Dinardo v. City of New York

Decision Date01 December 2009
Docket NumberNo. 156,156
PartiesZELINDA ANTOINETTE DINARDO, Respondent, v. CITY OF NEW YORK, Defendant, and BOARD OF EDUCATION OF THE CITY OF NEW YORK, Appellant.
CourtNew York Court of Appeals Court of Appeals
OPINION OF THE COURT MEMORANDUM.

The order of the Appellate Division should be reversed, with costs, and the complaint dismissed.

Plaintiff Zelinda Dinardo, a special education teacher at a New York City public school, was injured when she tried to restrain one student from attacking another. The student had been verbally and physically aggressive for several months, and plaintiff had repeatedly expressed concerns to her supervisors about her safety in the classroom. The school's supervisor of special education and the principal had both told her that "things were being worked on, things were happening" and urged her to "hang in there because something was being done" to have the student removed. Following her injury, plaintiff commenced this action alleging, among other things, that by these assurances the Board of Education of the City of New York had assumed an affirmative duty to take action with respect to the removal of the student and that she justifiably relied upon those assurances. When the student was not removed in a timely fashion, plaintiff alleges, the altercation which led to her injury resulted.

At trial, at the close of plaintiff's proof, the Board of Education moved for judgment as a matter of law pursuant to CPLR 4401. Following a jury verdict in Dinardo's favor, the Board of Education moved to set aside the verdict under CPLR 4404 (a). Supreme Court denied both motions. The Appellate Division affirmed the trial court's judgment awarding Dinardo damages. Two Justices dissented on a question of law, and the Board of Education appeals as of right under CPLR 5601 (a).

The Board of Education now argues that the conduct alleged to have constituted a promise to act on her behalf was discretionary government action, which cannot be a basis for liability (see McLean v City of New York, 12 NY3d 194, 202-203 [2009]; Tango v Tulevech, 61 NY2d 34, 40-41 [1983]). We have no occasion to decide that question because, even assuming the school officials' actions in this case were ministerial, there is no rational process by which a jury could have found liability.

In negligence cases premised on a special relationship between municipality and plaintiff,

"the injured party's reliance is as critical ... as is the municipality's voluntary affirmative undertaking of a duty to act.... Indeed, at the heart of most of these `special duty' cases is the unfairness that the courts have perceived in precluding recovery when a municipality's voluntary undertaking has lulled the injured party into a false sense of security and has thereby induced [her] either to relax [her] own vigilance or to forego other available avenues of protection" (Cuffy v City of New York, 69 NY2d 255, 261 [1987]).

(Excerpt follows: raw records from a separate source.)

-- pv_equiv track=rewrite | github.com/XOM91K/EGE | olds/Ilya_2025/25/7.py | dels
-- ===== SOURCE A (Python) =====
-- import math
--
-- def dels(n):
--     dl = []
--     for x in range(2, int(math.sqrt(n)) + 1):
--         if n % x == 0:
--             dl.append(x)
--             dl.append(n // x)
--     dl = sorted(set(dl))
--     return dl
-- ===== SOURCE B (Python) =====
-- def dels(n):
--     # factorize n by trial division, then build every divisor as a product of
--     # prime powers; finally keep the non-trivial ones in sorted order
--     m = n
--     f = 2
--     divs = [1]
--     while f * f <= m:
--         if m % f == 0:
--             p = 1
--             powers = []
--             while m % f == 0:
--                 m //= f
--                 p *= f
--                 powers.append(p)
--             divs = divs + [d * q for d in divs for q in powers]
--         f += 1
--     if m > 1:
--         divs = divs + [d * m for d in divs]
--     return sorted(d for d in divs if 1 < d < n)
-- ===== Notes on version B (the rewrite author's own statement) =====
-- stated objective: alternative
-- what changed: B prime-factorizes n by trial division and generates every divisor multiplicatively from the prime powers, instead of A's collection of divisor/cofactor pairs up to sqrt(n) with set-deduplication.
-- crash fix: On negative n A raises ValueError (math.sqrt of a negative number) while B returns []. — e.g. on dels(-5): A raises ValueError, B returns []
import Mathlib
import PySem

The assurance by the municipal defendant must be definite enough to generate justifiable reliance by the plaintiff.

Affording Dinardo every inference that may properly be drawn from the evidence presented and considering the evidence in a light most favorable to her (see Szczerbiak v Pilat, 90 NY2d 553, 556 [1997]), we conclude that there is no rational process by which the jury could have reached a finding that plaintiff justifiably relied on assurances by the Board of Education. The vaguely worded statements by Dinardo's supervisor and principal that "something" was being done to have the student removed, without any indication of when, or if, such relief would come, do not, as a matter of law, constitute an action that would lull a plaintiff into a false sense of security or otherwise generate justifiable reliance. Indeed, plaintiff was aware that the administrative process for determining whether a student should transfer to a different program or school could take up to 60 days and was still ongoing when the incident occurred. There was therefore no "special relationship" between the Board of Education and plaintiff (see Cuffy, 69 NY2d at 259), upon which a cause of action for negligence could be based, and the Board of Education is entitled to judgment as a matter of law.

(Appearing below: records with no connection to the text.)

-- pv_equiv track=rewrite | github.com/jms7446/hackerrank | baekjoon/diamond/p1557.py | combination_prod_bound
-- ===== SOURCE A (Python) =====
-- def combination_prod_bound(xs, upper_bound):
--     def search(idx, acc, q):
--         if acc <= upper_bound:
--             res.append(q)
--         if acc > upper_bound or idx >= len(xs):
--             return
--         for i in range(idx, len(xs)):
--             search(i + 1, acc * xs[i], q + [xs[i]])
--
--     res = []
--     for i in range(len(xs)):
--         search(i + 1, xs[i], [xs[i]])
--     return res
-- ===== SOURCE B (Python) =====
-- def combination_prod_bound(xs, upper_bound):
--     # Iterative DFS with an explicit stack of frames (idx, acc, partial) instead of recursion.
--     n = len(xs)
--     res = []
--     stack = [(i + 1, xs[i], [xs[i]]) for i in range(n - 1, -1, -1)]
--     while stack:
--         idx, acc, q = stack.pop()
--         if acc <= upper_bound:
--             res.append(q)
--             for i in range(n - 1, idx - 1, -1):
--                 stack.append((i + 1, acc * xs[i], q + [xs[i]]))
--     return res
-- ===== Notes on version B (the rewrite author's own statement) =====
-- stated objective: alternative
-- what changed: Replaces A's recursive DFS with inner for-loop and a mutated outer result list by an iterative worklist loop over an explicit stack of (idx, acc, partial) frames, popping frames and pushing extensions in reverse index order to reproduce the same preorder.
import Mathlib
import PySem

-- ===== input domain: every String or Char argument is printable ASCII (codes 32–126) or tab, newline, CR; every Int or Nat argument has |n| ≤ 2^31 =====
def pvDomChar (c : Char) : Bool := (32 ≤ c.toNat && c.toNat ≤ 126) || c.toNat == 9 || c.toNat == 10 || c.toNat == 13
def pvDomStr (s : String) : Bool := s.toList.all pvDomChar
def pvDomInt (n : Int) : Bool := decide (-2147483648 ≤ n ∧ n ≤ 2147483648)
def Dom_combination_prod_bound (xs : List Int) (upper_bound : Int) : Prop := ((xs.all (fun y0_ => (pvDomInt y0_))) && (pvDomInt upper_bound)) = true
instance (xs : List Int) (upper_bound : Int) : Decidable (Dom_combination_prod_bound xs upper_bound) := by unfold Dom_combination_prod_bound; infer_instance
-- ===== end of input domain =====

-- B replaces A's recursive DFS (inner `search` mutating `res`) by an iterative loop over an
-- explicit stack of (idx, acc, partial) frames producing the same preorder; objective: alternative.

-- ===== PORT A =====
-- A's inner `search(idx, acc, q)`: `res` is threaded as an explicit accumulator; the
-- `for i in range(idx, len(xs))` loop is a foldl over `range' idx (len - idx)` (attached
-- for the termination proof); branches in A's order.
def searchA (xs : List Int) (ub : Int) (idx : Nat) (acc : Int) (q : List Int)
    (res : List (List Int)) : List (List Int) :=
  let res1 := if acc ≤ ub then res ++ [q] else res
  if acc > ub ∨ xs.length ≤ idx then res1
  else (List.range' idx (xs.length - idx)).attach.foldl
    (fun r i => searchA xs ub (i.1 + 1) (acc * xs[i.1]!) (q ++ [xs[i.1]!]) r) res1
termination_by xs.length - idx
decreasing_by
  have := (List.mem_range'_1).mp i.2; omega

def combination_prod_bound (xs : List Int) (upper_bound : Int) : List (List Int) :=
  (List.range xs.length).foldl
    (fun res i => searchA xs upper_bound (i + 1) xs[i]! [xs[i]!] res) []

-- ===== PORT B =====
-- Termination measure helper for the worklist loop: a frame with index idx weighs
-- 2^(n+1-idx); the extension frames it pushes weigh strictly less in total.
theorem pushWeightChain (idx k : Nat) :
    ((List.range' idx k).map (fun i => 2 ^ (idx + k - i))).sum = 2 ^ (k + 1) - 2 := by
  induction k generalizing idx with
  | zero => simp
  | succ k ih =>
    rw [List.range'_succ]
    simp only [List.map_cons, List.sum_cons]
    have h1 : idx + (k + 1) - idx = k + 1 := by omega
    have h2 : ((List.range' (idx + 1) k).map (fun i => 2 ^ (idx + (k + 1) - i))).sum
        = ((List.range' (idx + 1) k).map (fun i => 2 ^ (idx + 1 + k - i))).sum := by
      congr 1
      apply List.map_congr_left
      intro i hi
      have := (List.mem_range'_1).mp hi
      congr 1
      omega
    rw [h1, h2, ih (idx + 1)]
    have h3 : (1:ℕ) ≤ 2 ^ k := Nat.one_le_two_pow
    have h4 : 2 ^ (k + 1) = 2 * 2 ^ k := by rw [Nat.pow_succ]; ring
    have h5 : 2 ^ (k + 2) = 4 * 2 ^ k := by rw [Nat.pow_succ, Nat.pow_succ]; ring
    omega

theorem pushWeightLt (n idx : Nat) :
    ((List.range' idx (n - idx)).map (fun i => 2 ^ (n + 1 - (i + 1)))).sum
      < 2 ^ (n + 1 - idx) := by
  by_cases h : idx ≤ n
  · have hk : ((List.range' idx (n - idx)).map (fun i => 2 ^ (n + 1 - (i + 1)))).sum
        = ((List.range' idx (n - idx)).map (fun i => 2 ^ (idx + (n - idx) - i))).sum := by
      congr 1
      apply List.map_congr_left
      intro i hi
      have := (List.mem_range'_1).mp hi
      congr 1
      omega
    rw [hk, pushWeightChain]
    have h1 : (1:ℕ) ≤ 2 ^ (n - idx) := Nat.one_le_two_pow
    have h2 : n + 1 - idx = (n - idx) + 1 := by omega
    rw [h2]
    have h3 : 2 ^ ((n - idx) + 1) = 2 * 2 ^ (n - idx) := by rw [Nat.pow_succ]; ring
    omega
  · have hz : n - idx = 0 := by omega
    rw [hz]
    simp

-- B's while loop: pop the top frame (head of the list); if acc ≤ ub, record q and push the
-- extension frames; Python pushes them in reverse index order onto the array end, which is
-- the same stack as prepending the in-order list here.
def loopB (xs : List Int) (ub : Int) :
    List (Nat × Int × List Int) → List (List Int) → List (List Int)
  | [], res => res
  | (idx, acc, q) :: st, res =>
    if acc ≤ ub then
      loopB xs ub
        (((List.range' idx (xs.length - idx)).map
            (fun i => (i + 1, acc * xs[i]!, q ++ [xs[i]!]))) ++ st)
        (res ++ [q])
    else loopB xs ub st res
termination_by st => (st.map (fun f => 2 ^ (xs.length + 1 - f.1))).sum
decreasing_by
  · simp only [List.map_append, List.sum_append, List.map_map, Function.comp_def,
      List.map_cons, List.sum_cons]
    have := pushWeightLt xs.length idx
    omega
  · simp only [List.map_cons, List.sum_cons]
    have := Nat.two_pow_pos (xs.length + 1 - idx)
    omega

def combination_prod_bound_alt (xs : List Int) (upper_bound : Int) : List (List Int) :=
  loopB xs upper_bound
    ((List.range xs.length).map (fun i => (i + 1, xs[i]!, [xs[i]!]))) []

-- ===== PRECONDITION & SPEC =====
def Spec_combination_prod_bound (xs : List Int) (upper_bound : Int) (out : List (List Int)) : Prop := out = combination_prod_bound_alt xs upper_bound
instance (xs : List Int) (upper_bound : Int) (out : List (List Int)) : Decidable (Spec_combination_prod_bound xs upper_bound out) := by unfold Spec_combination_prod_bound; infer_instance

-- ===== CLAIM (what is proved, stated in full; the proofs are below) =====
def Claim_equal_combination_prod_bound : Prop := ∀ (xs : List Int) (upper_bound : Int), Dom_combination_prod_bound xs upper_bound → Spec_combination_prod_bound xs upper_bound (combination_prod_bound xs upper_bound)

-- ===== LEMMAS AND PROOFS =====

-- The mathematical DFS subtree output of a frame (idx, acc, q): q itself (if acc ≤ ub)
-- followed by the outputs of its extension frames, in order.
def subT (xs : List Int) (ub : Int) (idx : Nat) (acc : Int) (q : List Int) :
    List (List Int) :=
  if acc ≤ ub then
    q :: ((List.range' idx (xs.length - idx)).attach.map
      (fun i => subT xs ub (i.1 + 1) (acc * xs[i.1]!) (q ++ [xs[i.1]!]))).flatten
  else []
termination_by xs.length - idx
decreasing_by
  have := (List.mem_range'_1).mp i.2; omega

theorem subT_unfold (xs : List Int) (ub : Int) (idx : Nat) (acc : Int) (q : List Int) :
    subT xs ub idx acc q =
      if acc ≤ ub then
        q :: ((List.range' idx (xs.length - idx)).map
          (fun i => subT xs ub (i + 1) (acc * xs[i]!) (q ++ [xs[i]!]))).flatten
      else [] := by
  rw [subT]
  congr 1
  simp

-- A's search appends exactly the subtree output of its frame to res.
theorem searchA_eq_subT (xs : List Int) (ub : Int) :
    ∀ (k idx : Nat) (acc : Int) (q : List Int) (res : List (List Int)),
      xs.length - idx ≤ k →
      searchA xs ub idx acc q res = res ++ subT xs ub idx acc q := by
  intro k
  induction k with
  | zero =>
    intro idx acc q res hk
    rw [searchA, subT_unfold]
    have hge : xs.length ≤ idx := by omega
    have hr : xs.length - idx = 0 := by omega
    rw [hr]
    by_cases hA : acc ≤ ub
    · simp [hA, hge, not_lt.mpr hA]
    · simp [hA, lt_of_not_ge hA]
  | succ k ih =>
    intro idx acc q res hk
    rw [searchA, subT_unfold]
    by_cases hA : acc ≤ ub
    · by_cases hge : xs.length ≤ idx
      · have hr : xs.length - idx = 0 := by omega
        simp [hA, hge, not_lt.mpr hA, hr]
      · have hcond : ¬(acc > ub ∨ xs.length ≤ idx) := not_or.mpr ⟨not_lt.mpr hA, hge⟩
        simp only [if_pos hA, if_neg hcond]
        have hf : (List.range' idx (xs.length - idx)).attach.foldl
            (fun r i => searchA xs ub (i.1 + 1) (acc * xs[i.1]!) (q ++ [xs[i.1]!]) r)
            (res ++ [q])
            = (List.range' idx (xs.length - idx)).attach.foldl
            (fun r i => r ++ subT xs ub (i.1 + 1) (acc * xs[i.1]!) (q ++ [xs[i.1]!]))
            (res ++ [q]) := by
          apply PySem.List.foldl_congr_mem
          intro r i hi
          apply ih
          have := (List.mem_range'_1).mp i.2
          omega
        rw [hf, PySem.List.foldl_append_eq_flatMap]
        simp [List.flatMap_def, List.append_assoc]
    · simp [hA, lt_of_not_ge hA]

-- B's worklist loop appends the concatenated subtree outputs of the stacked frames to res.
theorem loopB_eq_subT (xs : List Int) (ub : Int) :
    ∀ (st : List (Nat × Int × List Int)) (res : List (List Int)),
      loopB xs ub st res
        = res ++ (st.map (fun f => subT xs ub f.1 f.2.1 f.2.2)).flatten := by
  intro st res
  fun_induction loopB xs ub st res with
  | case1 res => simp
  | case2 idx acc q st res hA ih =>
    rw [ih]
    simp only [List.map_cons, List.flatten_cons, List.map_append, List.flatten_append,
      List.map_map, Function.comp_def]
    rw [subT_unfold xs ub idx acc q]
    simp [hA, List.append_assoc]
  | case3 idx acc q st res hA ih =>
    rw [ih]
    simp only [List.map_cons, List.flatten_cons]
    rw [subT_unfold xs ub idx acc q]
    simp [hA]

-- ===== VERDICT (by name: the statement is the Claim_ definition above) =====
theorem combination_prod_bound_spec : Claim_equal_combination_prod_bound := by
  intro xs ub _
  show combination_prod_bound xs ub = combination_prod_bound_alt xs ub
  unfold combination_prod_bound combination_prod_bound_alt
  rw [loopB_eq_subT]
  have h : (List.range xs.length).foldl
      (fun res i => searchA xs ub (i + 1) xs[i]! [xs[i]!] res) []
      = (List.range xs.length).foldl
      (fun res i => res ++ subT xs ub (i + 1) xs[i]! [xs[i]!]) [] := by
    apply PySem.List.foldl_congr_mem
    intro r i hi
    exact searchA_eq_subT xs ub xs.length (i + 1) xs[i]! [xs[i]!] r (by omega)
  rw [h, PySem.List.foldl_append_eq_flatMap]
  simp [List.flatMap_def, List.map_map, Function.comp_def]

Chief Judge LIPPMAN. (concurring).

I disagree with the majority's conclusion that a rational jury could not have found that a special relationship existed between plaintiff and defendant Board. For several months prior to the incident giving rise to this action, the student exhibited increasing behavioral problems, including bringing a knife to school, which resulted in a week's suspension. Concerned about the student's behavior and the classroom safety risks it presented, plaintiff and her supervisor submitted to the Board's Committee on Special Education a written recommendation to remove the student from plaintiff's classroom and place him in a learning environment better equipped to his highly problematic conduct. The recommendation was supported by notes that plaintiff had kept regarding the student's behavior. These notes disclose that the subject student frequently punched, kicked and threw various items at his classmates. He also threatened to kill plaintiff, another teacher, and his fellow classmates on numerous occasions.

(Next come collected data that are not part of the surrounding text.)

-- pv_equiv track=rewrite | github.com/IES-Rafael-Alberti/dam1-2425-ejercicios-u2-Luismi0202 | src/Bucles/ej22_04.py | cuenta_atras
-- ===== SOURCE A (Python) =====
-- def cuenta_atras(num):
--     """
-- Args:
-- Contador= ""--> Variable que se irá acumulando a cada vuelta del bucle
-- for i in range(num,0-1,-1): --> Para i en el rango de número hasta 0-1 con un paso de -1 (porque va alrevés)
-- if i == 0:
-- contador += f"{i}"+"."---> Si i es igual a 0, acaba con punto
-- else:
-- contador += f"{i}"+","--> Si no, el contador seguirá acumulandose con los números seguidos por comas.
--
-- Returns:
-- Variable contador con toda la cadena str acumulada.
-- """
--     contador= ""
--     for i in range(num,0-1,-1):
--         if i == 0:
--             contador += f"{i}"+"."
--         else:
--             contador += f"{i}"+","
--     return contador
-- ===== SOURCE B (Python) =====
-- def _seg(hi, lo):
--     """String for the countdown segment hi,hi-1,...,lo (each number followed by
--     ',' except 0, which is followed by '.'), built by divide and conquer."""
--     if hi < lo:
--         return ""
--     if hi == lo:
--         return f"{hi}." if hi == 0 else f"{hi},"
--     mid = (hi + lo) // 2
--     return _seg(hi, mid + 1) + _seg(mid, lo)
--
-- def cuenta_atras(num):
--     return _seg(num, 0)
-- ===== Notes on version B (the rewrite author's own statement) =====
-- stated objective: alternative
-- what changed: Replaces A's single left-to-right accumulation loop by a divide-and-conquer builder: the segment num..0 is split at its midpoint, the two halves are built recursively and concatenated, with each number carrying its own ',' (or '.' for 0) terminator; correct because the output is just the concatenation of independent per-number pieces.
import Mathlib
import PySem

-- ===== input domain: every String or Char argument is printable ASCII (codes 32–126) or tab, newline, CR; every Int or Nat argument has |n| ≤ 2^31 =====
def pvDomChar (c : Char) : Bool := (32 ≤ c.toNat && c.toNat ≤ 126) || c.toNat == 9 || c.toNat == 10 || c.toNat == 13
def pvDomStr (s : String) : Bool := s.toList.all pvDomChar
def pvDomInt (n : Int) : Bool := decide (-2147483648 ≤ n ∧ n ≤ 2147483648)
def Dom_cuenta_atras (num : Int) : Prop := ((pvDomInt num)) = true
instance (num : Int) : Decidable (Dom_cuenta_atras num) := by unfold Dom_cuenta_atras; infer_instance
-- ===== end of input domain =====

-- B replaces A's left-to-right accumulation loop by a divide-and-conquer builder
-- (split num..0 at the midpoint, build both halves recursively, concatenate);
-- objective: alternative. Same value for every num.

-- ===== PORT A =====
def cuenta_atras (num : Int) : String :=
  (PySem.List.pyRange num (0 - 1) (-1)).foldl
    (fun contador i =>
      if i == 0 then contador ++ (PySem.Int.toStr i ++ ".")
      else contador ++ (PySem.Int.toStr i ++ ",")) ""

-- ===== PORT B =====
-- midpoint bounds, cited by cuentaSeg's decreasing_by
lemma cuentaMid_bounds {hi lo : Int} (h : lo < hi) :
    lo ≤ PySem.Int.floordiv (hi + lo) 2 ∧ PySem.Int.floordiv (hi + lo) 2 < hi := by
  constructor
  · rw [PySem.Int.le_floordiv_iff_mul_le (by norm_num)]; omega
  · rw [PySem.Int.floordiv_lt_iff_lt_mul (by norm_num)]; omega

-- Source B's _seg: divide and conquer on the segment hi..lo
def cuentaSeg (hi lo : Int) : String :=
  if _h1 : hi < lo then ""
  else if _h2 : hi = lo then
    (if hi == 0 then PySem.Int.toStr hi ++ "." else PySem.Int.toStr hi ++ ",")
  else
    let mid := PySem.Int.floordiv (hi + lo) 2
    cuentaSeg hi (mid + 1) ++ cuentaSeg mid lo
termination_by (hi - lo).toNat
decreasing_by
  · have := cuentaMid_bounds (hi := hi) (lo := lo) (by omega)
    omega
  · have := cuentaMid_bounds (hi := hi) (lo := lo) (by omega)
    omega

def cuenta_atras_alt (num : Int) : String :=
  cuentaSeg num 0

-- ===== PRECONDITION & SPEC =====
def Spec_cuenta_atras (num : Int) (out : String) : Prop := out = cuenta_atras_alt num
instance (num : Int) (out : String) : Decidable (Spec_cuenta_atras num out) := by unfold Spec_cuenta_atras; infer_instance

-- ===== CLAIM (what is proved, stated in full; the proofs are below) =====
def Claim_equal_cuenta_atras : Prop := ∀ (num : Int), Dom_cuenta_atras num → Spec_cuenta_atras num (cuenta_atras num)

-- ===== LEMMAS AND PROOFS =====

-- the piece contributed by one number i
def cuentaPiece (i : Int) : String :=
  if i == 0 then PySem.Int.toStr i ++ "." else PySem.Int.toStr i ++ ","

-- reference top-down recursion: pieces of hi, hi-1, …, lo concatenated
def cuentaG (hi lo : Int) : String :=
  if hi < lo then "" else cuentaPiece hi ++ cuentaG (hi - 1) lo
termination_by (hi - lo + 1).toNat
decreasing_by omega

lemma cuentaG_nil {hi lo : Int} (h : hi < lo) : cuentaG hi lo = "" := by
  rw [cuentaG]; simp [h]

lemma cuentaG_cons {hi lo : Int} (h : lo ≤ hi) :
    cuentaG hi lo = cuentaPiece hi ++ cuentaG (hi - 1) lo := by
  rw [cuentaG]; simp [not_lt.mpr h]

-- splitting the segment at m
lemma cuentaG_split (k : Nat) : ∀ hi m lo : Int, (hi - m).toNat ≤ k →
    lo - 1 ≤ m → m ≤ hi →
    cuentaG hi lo = cuentaG hi (m + 1) ++ cuentaG m lo := by
  induction k with
  | zero =>
    intro hi m lo hk h1 h2
    have : hi = m := by omega
    subst this
    rw [cuentaG_nil (show hi < hi + 1 by omega)]
    simp
  | succ k ih =>
    intro hi m lo hk h1 h2
    by_cases he : hi = m
    · subst he
      rw [cuentaG_nil (show hi < hi + 1 by omega)]
      simp
    · have hlt : m < hi := by omega
      rw [cuentaG_cons (show lo ≤ hi by omega),
          cuentaG_cons (show m + 1 ≤ hi by omega),
          ih (hi - 1) m lo (by omega) h1 (by omega)]
      simp [String.append_assoc]

-- B's divide-and-conquer equals the reference recursion
lemma cuentaSeg_eq_G (k : Nat) : ∀ hi lo : Int, (hi - lo).toNat ≤ k →
    cuentaSeg hi lo = cuentaG hi lo := by
  induction k with
  | zero =>
    intro hi lo hk
    rw [cuentaSeg]
    by_cases h : hi < lo
    · rw [dif_pos h, cuentaG_nil h]
    · have : hi = lo := by omega
      subst this
      rw [dif_neg h, dif_pos rfl,
          cuentaG_cons (le_refl hi), cuentaG_nil (show hi - 1 < hi by omega)]
      simp [cuentaPiece]
  | succ k ih =>
    intro hi lo hk
    rw [cuentaSeg]
    by_cases h : hi < lo
    · rw [dif_pos h, cuentaG_nil h]
    · by_cases he : hi = lo
      · subst he
        rw [dif_neg h, dif_pos rfl,
            cuentaG_cons (le_refl hi), cuentaG_nil (show hi - 1 < hi by omega)]
        simp [cuentaPiece]
      · rw [dif_neg h, dif_neg he]
        have hb := cuentaMid_bounds (hi := hi) (lo := lo) (by omega)
        show cuentaSeg hi (PySem.Int.floordiv (hi + lo) 2 + 1) ++
              cuentaSeg (PySem.Int.floordiv (hi + lo) 2) lo = cuentaG hi lo
        rw [ih hi (PySem.Int.floordiv (hi + lo) 2 + 1) (by omega),
            ih (PySem.Int.floordiv (hi + lo) 2) lo (by omega)]
        exact (cuentaG_split k.succ hi (PySem.Int.floordiv (hi + lo) 2) lo
          (by omega) (by omega) (by omega)).symm

-- A's loop, with an arbitrary accumulator, produces the reference recursion's value
lemma countdown_foldl (k : Nat) : ∀ (n : Int) (acc : String), n.toNat ≤ k →
    (PySem.List.pyRange n (-1) (-1)).foldl
      (fun contador i =>
        if i == 0 then contador ++ (PySem.Int.toStr i ++ ".")
        else contador ++ (PySem.Int.toStr i ++ ",")) acc
    = acc ++ cuentaG n 0 := by
  induction k with
  | zero =>
    intro n acc hk
    by_cases h : n < 0
    · rw [PySem.List.pyRange_neg_one_eq_nil (by omega), cuentaG_nil (by omega)]
      simp
    · have h0 : n = 0 := by omega
      subst h0
      rw [PySem.List.pyRange_neg_one_cons (by norm_num),
          PySem.List.pyRange_neg_one_eq_nil (by norm_num),
          cuentaG_cons (le_refl 0), cuentaG_nil (show (0:Int) - 1 < 0 by norm_num)]
      simp [cuentaPiece]
  | succ k ih =>
    intro n acc hk
    by_cases h : n ≤ 0
    · exact ih n acc (by omega)
    · rw [PySem.List.pyRange_neg_one_cons (by omega)]
      simp only [List.foldl_cons]
      have hne : (n == 0) = false := by simp; omega
      rw [hne]
      simp only [Bool.false_eq_true, if_false]
      rw [ih (n - 1) _ (by omega), cuentaG_cons (hi := n) (by omega)]
      have hp : cuentaPiece n = PySem.Int.toStr n ++ "," := by
        simp [cuentaPiece, hne]
      rw [hp]
      simp [String.append_assoc]

-- ===== VERDICT (by name: the statement is the Claim_ definition above) =====
theorem cuenta_atras_spec : Claim_equal_cuenta_atras := by
  intro num _
  unfold Spec_cuenta_atras cuenta_atras cuenta_atras_alt
  rw [show (0 - 1 : Int) = -1 by norm_num,
      countdown_foldl num.toNat num "" (le_refl _),
      cuentaSeg_eq_G (num - 0).toNat num 0 (le_refl _)]
  simp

While the transfer request was pending, plaintiff repeatedly told her supervisors that she was concerned about the safety of her classroom and "didn't know how much longer [she could] hang in there." She testified, "it was getting more and more impossible to conduct the class ... I wanted to quit. I couldn't go on anymore ... It was getting unsafe, and I was concerned about safety in the classroom, and ... I did not want to return." In response, her supervisors told her to "hang in there" because "something was being done" and "things were happening."

Viewing the evidence, as we must at this juncture, in the light most favorable to plaintiff (see Szczerbiak v Pilat, 90 NY2d 553, 556 [1997]), I think the jury could have rationally concluded that a special relationship existed between the plaintiff and defendant Board. Although the transfer request was still outstanding when plaintiff was injured, the supervisors' repeated assurances that "things were happening" and "something was being done" suggested an impending solution to the dangerous situation. It would not be unreasonable for the jury to infer that plaintiff, in justifiable reliance on these assurances, chose to remain in the classroom and continue teaching rather than quitting as she had threatened. It should be stressed that the stark choice facing plaintiff was whether she should resign and abandon her class or continue to teach in a situation which was by any reasonable measure dangerous. In electing to follow the latter, socially desirable course, plaintiff relied upon the municipality's assurances that the situation would soon be rectified. Indeed, the evidence, properly viewed, practically compels the conclusion that the assurances made to plaintiff induced her to "relax [her] own vigilance or ... forego other available avenues of protection" (Cuffy v City of New York, 69 NY2d 255, 261 [1987]), and thus sufficed to establish the special relationship upon which recovery is conditioned.

Nevertheless, I concur in the majority's result on constraint of McLean v City of New York (12 NY3d 194 [2009]). In McLean, this Court held that government action, if discretionary, may never form the basis for tort liability, even if a special relationship exists...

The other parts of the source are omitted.